* _TRY IT_:
Lines to return, exactly: from the line with "lemma foldl_triple (p" to the line with "l.foldl (fun s i => if q" in the entries below, both included.

[DATASET EXTRACT — start]

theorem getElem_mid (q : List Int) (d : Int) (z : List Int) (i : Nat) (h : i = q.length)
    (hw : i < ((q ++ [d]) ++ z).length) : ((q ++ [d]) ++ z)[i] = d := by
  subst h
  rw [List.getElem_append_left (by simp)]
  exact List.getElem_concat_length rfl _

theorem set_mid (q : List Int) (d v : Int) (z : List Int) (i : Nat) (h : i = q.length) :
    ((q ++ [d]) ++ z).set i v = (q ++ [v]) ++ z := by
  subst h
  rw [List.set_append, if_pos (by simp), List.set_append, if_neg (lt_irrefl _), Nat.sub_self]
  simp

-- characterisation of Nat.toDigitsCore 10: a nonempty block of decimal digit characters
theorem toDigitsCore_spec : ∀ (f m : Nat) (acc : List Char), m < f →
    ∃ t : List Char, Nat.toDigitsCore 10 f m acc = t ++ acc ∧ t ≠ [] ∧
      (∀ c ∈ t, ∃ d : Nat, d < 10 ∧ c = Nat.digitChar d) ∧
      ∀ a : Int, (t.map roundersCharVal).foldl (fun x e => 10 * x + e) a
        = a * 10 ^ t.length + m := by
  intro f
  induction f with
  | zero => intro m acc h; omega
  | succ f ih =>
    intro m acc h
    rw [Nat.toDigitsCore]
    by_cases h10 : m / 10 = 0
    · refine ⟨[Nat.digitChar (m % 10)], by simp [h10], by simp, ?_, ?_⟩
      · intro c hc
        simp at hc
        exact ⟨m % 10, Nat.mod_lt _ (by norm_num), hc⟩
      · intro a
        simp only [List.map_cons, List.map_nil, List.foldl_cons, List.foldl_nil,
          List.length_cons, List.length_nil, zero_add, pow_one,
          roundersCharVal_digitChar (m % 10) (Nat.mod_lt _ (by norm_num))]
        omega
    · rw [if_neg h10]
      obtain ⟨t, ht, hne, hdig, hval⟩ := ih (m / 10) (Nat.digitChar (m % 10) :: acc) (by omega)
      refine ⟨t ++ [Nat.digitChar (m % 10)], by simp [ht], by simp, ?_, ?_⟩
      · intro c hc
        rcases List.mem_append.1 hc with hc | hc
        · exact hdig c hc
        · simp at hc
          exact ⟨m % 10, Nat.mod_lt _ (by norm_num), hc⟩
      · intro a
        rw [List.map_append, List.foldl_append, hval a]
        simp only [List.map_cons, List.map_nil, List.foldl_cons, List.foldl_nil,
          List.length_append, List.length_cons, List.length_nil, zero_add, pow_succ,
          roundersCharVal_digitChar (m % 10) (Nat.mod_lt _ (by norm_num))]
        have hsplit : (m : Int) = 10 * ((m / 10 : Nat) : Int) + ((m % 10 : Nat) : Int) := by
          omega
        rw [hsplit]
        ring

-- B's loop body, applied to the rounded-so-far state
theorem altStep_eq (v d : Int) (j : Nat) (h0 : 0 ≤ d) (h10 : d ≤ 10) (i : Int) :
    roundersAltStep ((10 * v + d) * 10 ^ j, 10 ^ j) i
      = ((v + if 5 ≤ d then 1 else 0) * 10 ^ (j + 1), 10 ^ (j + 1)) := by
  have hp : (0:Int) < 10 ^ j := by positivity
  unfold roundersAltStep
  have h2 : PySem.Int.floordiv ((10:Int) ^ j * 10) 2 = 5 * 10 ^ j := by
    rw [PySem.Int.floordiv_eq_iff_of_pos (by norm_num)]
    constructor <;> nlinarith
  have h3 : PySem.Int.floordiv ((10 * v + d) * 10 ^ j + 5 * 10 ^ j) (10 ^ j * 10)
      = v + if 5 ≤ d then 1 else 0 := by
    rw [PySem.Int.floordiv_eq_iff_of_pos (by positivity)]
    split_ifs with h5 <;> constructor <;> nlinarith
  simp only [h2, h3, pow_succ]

[DATASET EXTRACT — finish]
[DATASET EXTRACT — start]

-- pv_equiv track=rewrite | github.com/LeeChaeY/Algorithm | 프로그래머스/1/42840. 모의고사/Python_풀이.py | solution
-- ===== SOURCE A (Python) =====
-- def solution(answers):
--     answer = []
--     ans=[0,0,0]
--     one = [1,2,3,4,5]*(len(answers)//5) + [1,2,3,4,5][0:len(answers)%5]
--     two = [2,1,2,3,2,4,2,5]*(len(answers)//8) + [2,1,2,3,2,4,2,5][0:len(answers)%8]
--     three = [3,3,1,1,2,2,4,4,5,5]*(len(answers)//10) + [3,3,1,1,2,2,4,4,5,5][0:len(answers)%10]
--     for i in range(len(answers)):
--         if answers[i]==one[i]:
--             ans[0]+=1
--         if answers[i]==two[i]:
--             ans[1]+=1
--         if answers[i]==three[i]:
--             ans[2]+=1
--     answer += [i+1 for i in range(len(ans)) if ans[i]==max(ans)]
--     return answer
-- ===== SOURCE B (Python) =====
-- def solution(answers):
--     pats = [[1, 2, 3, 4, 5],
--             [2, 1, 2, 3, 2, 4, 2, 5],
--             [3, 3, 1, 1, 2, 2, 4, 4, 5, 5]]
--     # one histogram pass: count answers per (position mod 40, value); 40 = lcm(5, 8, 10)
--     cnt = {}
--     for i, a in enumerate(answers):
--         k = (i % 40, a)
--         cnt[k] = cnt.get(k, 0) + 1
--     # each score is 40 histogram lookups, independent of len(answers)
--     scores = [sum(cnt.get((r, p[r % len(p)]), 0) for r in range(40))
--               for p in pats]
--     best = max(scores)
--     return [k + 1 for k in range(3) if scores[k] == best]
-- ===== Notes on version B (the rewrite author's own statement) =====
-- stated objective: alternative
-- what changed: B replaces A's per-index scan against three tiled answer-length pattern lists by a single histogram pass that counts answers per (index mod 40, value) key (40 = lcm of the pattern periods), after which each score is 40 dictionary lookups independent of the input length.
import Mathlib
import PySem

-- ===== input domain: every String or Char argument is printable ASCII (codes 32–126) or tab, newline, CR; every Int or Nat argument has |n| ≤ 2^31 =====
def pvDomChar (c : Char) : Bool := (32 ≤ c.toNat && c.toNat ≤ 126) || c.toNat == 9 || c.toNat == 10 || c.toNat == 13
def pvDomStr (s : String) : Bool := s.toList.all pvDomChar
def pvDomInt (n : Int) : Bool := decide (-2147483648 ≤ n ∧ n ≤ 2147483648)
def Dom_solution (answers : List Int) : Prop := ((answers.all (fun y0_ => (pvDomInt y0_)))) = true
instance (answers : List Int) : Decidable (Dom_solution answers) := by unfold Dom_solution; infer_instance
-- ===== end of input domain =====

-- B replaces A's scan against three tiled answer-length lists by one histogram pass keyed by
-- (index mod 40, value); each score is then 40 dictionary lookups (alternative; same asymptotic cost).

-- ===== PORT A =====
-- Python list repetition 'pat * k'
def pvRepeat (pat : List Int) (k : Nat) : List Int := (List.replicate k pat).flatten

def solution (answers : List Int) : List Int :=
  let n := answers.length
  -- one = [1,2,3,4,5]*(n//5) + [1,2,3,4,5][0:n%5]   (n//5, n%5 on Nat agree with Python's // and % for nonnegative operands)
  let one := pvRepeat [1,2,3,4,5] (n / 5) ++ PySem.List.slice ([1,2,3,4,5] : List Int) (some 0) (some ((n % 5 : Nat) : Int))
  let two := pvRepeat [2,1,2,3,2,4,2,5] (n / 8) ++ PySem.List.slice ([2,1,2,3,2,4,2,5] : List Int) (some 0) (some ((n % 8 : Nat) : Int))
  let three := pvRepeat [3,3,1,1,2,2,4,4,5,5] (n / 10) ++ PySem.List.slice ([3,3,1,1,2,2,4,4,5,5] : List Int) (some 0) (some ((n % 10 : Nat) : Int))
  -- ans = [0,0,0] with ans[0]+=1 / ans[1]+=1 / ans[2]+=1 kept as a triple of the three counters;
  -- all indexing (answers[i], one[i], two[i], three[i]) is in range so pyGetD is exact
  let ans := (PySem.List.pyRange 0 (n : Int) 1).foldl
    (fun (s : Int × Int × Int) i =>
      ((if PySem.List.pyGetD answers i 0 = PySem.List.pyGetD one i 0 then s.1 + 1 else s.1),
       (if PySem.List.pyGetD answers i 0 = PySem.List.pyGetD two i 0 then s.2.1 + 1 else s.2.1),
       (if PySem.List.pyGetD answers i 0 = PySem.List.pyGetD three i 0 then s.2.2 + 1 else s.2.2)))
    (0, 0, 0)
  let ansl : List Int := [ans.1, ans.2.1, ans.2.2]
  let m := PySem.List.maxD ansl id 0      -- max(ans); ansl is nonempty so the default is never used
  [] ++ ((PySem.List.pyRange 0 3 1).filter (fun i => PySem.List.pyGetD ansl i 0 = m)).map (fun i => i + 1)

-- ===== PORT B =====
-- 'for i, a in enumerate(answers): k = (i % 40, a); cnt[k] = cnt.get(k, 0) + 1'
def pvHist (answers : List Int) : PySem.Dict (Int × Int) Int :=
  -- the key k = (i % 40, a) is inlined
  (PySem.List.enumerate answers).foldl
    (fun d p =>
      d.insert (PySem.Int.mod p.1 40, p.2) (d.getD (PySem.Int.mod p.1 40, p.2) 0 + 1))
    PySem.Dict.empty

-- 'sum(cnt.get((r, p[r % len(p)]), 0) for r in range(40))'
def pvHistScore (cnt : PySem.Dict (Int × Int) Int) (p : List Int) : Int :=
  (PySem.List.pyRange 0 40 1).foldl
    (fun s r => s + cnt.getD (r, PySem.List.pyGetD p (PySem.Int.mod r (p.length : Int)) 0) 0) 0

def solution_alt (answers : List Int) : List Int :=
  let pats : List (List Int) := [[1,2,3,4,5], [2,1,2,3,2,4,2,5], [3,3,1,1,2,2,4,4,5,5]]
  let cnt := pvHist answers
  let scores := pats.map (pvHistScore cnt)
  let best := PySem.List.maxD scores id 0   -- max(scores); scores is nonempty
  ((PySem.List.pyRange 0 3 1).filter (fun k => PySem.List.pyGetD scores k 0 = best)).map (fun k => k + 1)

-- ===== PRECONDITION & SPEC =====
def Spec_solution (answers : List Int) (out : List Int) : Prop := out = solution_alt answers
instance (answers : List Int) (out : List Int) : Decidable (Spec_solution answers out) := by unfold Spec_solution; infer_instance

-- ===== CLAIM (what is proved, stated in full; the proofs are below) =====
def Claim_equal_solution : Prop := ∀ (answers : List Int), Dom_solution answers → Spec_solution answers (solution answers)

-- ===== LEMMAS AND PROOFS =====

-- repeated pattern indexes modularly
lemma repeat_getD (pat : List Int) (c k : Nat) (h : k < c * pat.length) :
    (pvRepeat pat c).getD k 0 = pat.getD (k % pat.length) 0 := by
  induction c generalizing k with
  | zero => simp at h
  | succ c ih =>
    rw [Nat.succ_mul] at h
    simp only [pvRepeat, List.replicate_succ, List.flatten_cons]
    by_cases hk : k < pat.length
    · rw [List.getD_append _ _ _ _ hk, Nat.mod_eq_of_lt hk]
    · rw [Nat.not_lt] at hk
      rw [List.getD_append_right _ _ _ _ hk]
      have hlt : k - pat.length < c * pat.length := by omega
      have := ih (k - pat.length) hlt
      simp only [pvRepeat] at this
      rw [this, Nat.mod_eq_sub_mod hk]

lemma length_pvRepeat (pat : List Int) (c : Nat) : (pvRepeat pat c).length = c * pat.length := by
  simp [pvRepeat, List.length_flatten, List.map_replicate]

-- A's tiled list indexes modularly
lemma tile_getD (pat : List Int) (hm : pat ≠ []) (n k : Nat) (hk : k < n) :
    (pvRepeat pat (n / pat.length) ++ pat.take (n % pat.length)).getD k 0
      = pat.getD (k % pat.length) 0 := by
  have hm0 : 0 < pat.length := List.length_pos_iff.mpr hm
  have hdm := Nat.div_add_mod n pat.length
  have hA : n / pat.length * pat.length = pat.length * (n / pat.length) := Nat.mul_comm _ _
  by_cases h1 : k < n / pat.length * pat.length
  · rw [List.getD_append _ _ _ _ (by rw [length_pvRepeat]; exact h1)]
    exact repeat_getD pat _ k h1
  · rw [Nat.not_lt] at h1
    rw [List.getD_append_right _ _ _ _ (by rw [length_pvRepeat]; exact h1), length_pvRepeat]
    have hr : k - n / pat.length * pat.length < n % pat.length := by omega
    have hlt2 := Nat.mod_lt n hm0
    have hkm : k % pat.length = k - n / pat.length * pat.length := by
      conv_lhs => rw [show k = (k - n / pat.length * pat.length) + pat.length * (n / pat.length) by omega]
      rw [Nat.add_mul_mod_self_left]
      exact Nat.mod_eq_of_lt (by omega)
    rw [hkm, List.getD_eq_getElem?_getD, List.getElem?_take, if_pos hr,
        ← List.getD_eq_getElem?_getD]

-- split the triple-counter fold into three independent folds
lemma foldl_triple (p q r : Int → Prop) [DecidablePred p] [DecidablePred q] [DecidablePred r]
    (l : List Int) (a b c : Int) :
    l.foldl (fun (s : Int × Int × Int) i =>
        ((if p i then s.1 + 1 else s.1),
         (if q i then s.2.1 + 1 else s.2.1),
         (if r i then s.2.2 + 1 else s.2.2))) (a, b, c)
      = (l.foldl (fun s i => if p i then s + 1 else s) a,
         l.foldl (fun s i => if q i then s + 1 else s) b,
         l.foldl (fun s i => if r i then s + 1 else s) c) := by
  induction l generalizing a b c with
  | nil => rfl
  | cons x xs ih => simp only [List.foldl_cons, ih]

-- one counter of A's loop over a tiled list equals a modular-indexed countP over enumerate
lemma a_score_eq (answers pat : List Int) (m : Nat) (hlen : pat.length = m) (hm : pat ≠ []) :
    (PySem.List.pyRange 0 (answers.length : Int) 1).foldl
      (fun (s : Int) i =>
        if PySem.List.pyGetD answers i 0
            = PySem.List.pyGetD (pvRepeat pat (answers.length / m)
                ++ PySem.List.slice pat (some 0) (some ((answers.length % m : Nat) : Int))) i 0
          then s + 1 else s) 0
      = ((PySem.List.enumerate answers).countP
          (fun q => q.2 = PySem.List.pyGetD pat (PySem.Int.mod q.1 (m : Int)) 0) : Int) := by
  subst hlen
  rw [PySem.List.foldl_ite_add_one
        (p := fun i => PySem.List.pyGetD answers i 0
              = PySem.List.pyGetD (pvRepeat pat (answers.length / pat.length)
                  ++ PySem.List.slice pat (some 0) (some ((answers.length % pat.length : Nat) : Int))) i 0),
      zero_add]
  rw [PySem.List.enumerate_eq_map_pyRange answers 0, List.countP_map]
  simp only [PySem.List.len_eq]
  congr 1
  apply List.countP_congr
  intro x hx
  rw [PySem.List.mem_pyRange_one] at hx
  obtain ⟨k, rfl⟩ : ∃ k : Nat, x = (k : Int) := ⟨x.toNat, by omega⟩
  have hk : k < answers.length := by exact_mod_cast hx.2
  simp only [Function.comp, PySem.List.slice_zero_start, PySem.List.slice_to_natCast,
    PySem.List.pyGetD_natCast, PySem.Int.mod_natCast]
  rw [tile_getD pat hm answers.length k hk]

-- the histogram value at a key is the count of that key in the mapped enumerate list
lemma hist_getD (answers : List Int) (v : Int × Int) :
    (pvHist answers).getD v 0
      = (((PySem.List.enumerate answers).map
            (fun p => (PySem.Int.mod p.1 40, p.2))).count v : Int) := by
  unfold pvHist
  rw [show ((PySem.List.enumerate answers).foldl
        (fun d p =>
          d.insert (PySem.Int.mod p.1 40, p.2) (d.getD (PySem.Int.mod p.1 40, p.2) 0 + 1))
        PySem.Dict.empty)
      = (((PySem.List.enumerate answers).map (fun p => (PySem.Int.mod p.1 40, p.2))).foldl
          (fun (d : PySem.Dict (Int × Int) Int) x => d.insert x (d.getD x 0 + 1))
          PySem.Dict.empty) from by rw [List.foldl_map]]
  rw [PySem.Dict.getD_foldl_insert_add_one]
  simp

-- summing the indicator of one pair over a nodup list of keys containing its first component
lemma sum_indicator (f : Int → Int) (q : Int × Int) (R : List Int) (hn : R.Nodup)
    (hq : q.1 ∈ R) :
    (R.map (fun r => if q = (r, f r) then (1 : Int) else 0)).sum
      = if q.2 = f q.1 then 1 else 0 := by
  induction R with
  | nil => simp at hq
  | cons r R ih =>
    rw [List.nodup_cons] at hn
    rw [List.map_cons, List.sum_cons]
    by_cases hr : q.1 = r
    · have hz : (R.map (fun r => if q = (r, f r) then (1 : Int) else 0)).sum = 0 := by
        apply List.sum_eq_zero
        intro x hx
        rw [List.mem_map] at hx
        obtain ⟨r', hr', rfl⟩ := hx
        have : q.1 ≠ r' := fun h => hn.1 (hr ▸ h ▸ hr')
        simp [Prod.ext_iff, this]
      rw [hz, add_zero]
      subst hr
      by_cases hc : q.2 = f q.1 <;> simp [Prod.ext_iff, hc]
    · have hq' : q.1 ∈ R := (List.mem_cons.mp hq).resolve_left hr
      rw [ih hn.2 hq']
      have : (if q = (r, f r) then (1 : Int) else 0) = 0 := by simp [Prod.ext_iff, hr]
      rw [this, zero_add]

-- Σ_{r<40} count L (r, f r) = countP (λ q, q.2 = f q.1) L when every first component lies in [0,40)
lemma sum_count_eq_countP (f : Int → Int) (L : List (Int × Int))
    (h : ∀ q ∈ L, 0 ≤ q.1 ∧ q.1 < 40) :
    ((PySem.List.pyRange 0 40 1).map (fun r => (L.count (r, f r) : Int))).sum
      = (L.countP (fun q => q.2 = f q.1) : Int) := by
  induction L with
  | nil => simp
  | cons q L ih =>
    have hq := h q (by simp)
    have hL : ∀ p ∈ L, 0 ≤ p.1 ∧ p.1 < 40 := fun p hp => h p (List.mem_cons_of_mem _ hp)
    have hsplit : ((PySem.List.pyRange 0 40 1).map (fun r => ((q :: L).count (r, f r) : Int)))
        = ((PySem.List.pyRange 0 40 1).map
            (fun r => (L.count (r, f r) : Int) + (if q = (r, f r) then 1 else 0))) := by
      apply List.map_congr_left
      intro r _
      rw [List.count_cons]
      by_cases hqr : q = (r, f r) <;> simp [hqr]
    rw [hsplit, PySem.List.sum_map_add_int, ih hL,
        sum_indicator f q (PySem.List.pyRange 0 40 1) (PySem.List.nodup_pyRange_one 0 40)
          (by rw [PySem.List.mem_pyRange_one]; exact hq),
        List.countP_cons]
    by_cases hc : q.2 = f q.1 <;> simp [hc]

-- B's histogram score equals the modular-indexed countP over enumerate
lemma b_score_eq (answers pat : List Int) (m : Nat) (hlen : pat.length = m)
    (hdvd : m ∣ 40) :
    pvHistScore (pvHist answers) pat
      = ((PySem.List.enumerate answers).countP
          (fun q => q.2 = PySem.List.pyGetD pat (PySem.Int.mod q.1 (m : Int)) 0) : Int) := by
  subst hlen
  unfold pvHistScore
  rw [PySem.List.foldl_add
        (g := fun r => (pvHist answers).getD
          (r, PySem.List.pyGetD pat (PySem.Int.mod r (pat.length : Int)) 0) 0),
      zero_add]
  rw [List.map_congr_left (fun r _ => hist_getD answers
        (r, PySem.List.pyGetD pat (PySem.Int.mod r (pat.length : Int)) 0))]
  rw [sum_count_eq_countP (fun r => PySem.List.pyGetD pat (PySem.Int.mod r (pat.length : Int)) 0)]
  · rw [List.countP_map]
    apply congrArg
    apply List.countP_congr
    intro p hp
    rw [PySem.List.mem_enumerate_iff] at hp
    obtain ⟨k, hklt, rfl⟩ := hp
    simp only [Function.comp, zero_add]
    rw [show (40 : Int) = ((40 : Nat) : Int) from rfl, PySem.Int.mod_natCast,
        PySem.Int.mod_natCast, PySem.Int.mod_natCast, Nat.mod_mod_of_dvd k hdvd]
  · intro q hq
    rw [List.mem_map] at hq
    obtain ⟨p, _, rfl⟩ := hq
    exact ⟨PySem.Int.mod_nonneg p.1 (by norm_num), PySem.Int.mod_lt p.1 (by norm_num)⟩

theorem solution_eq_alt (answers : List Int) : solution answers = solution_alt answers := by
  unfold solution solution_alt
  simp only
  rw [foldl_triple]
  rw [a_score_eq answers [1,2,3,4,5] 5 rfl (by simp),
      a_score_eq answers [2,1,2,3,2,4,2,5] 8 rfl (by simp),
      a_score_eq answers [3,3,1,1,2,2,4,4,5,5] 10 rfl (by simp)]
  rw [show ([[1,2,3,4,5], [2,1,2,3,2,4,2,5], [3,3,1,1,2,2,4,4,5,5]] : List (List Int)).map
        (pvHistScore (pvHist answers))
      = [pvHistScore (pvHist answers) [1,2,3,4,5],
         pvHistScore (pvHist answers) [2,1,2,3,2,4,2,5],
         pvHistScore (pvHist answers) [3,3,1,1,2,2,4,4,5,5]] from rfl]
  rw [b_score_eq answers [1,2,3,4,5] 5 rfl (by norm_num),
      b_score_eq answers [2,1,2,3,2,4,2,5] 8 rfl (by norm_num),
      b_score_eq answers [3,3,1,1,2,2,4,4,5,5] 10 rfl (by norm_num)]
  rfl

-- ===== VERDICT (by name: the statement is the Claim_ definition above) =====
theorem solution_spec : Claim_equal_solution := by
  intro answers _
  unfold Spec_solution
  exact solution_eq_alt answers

[DATASET EXTRACT — finish]

* _ANSWER TO THIS TASK_:
lemma foldl_triple (p q r : Int → Prop) [DecidablePred p] [DecidablePred q] [DecidablePred r]
    (l : List Int) (a b c : Int) :
    l.foldl (fun (s : Int × Int × Int) i =>
        ((if p i then s.1 + 1 else s.1),
         (if q i then s.2.1 + 1 else s.2.1),
         (if r i then s.2.2 + 1 else s.2.2))) (a, b, c)
      = (l.foldl (fun s i => if p i then s + 1 else s) a,
         l.foldl (fun s i => if q i then s + 1 else s) b,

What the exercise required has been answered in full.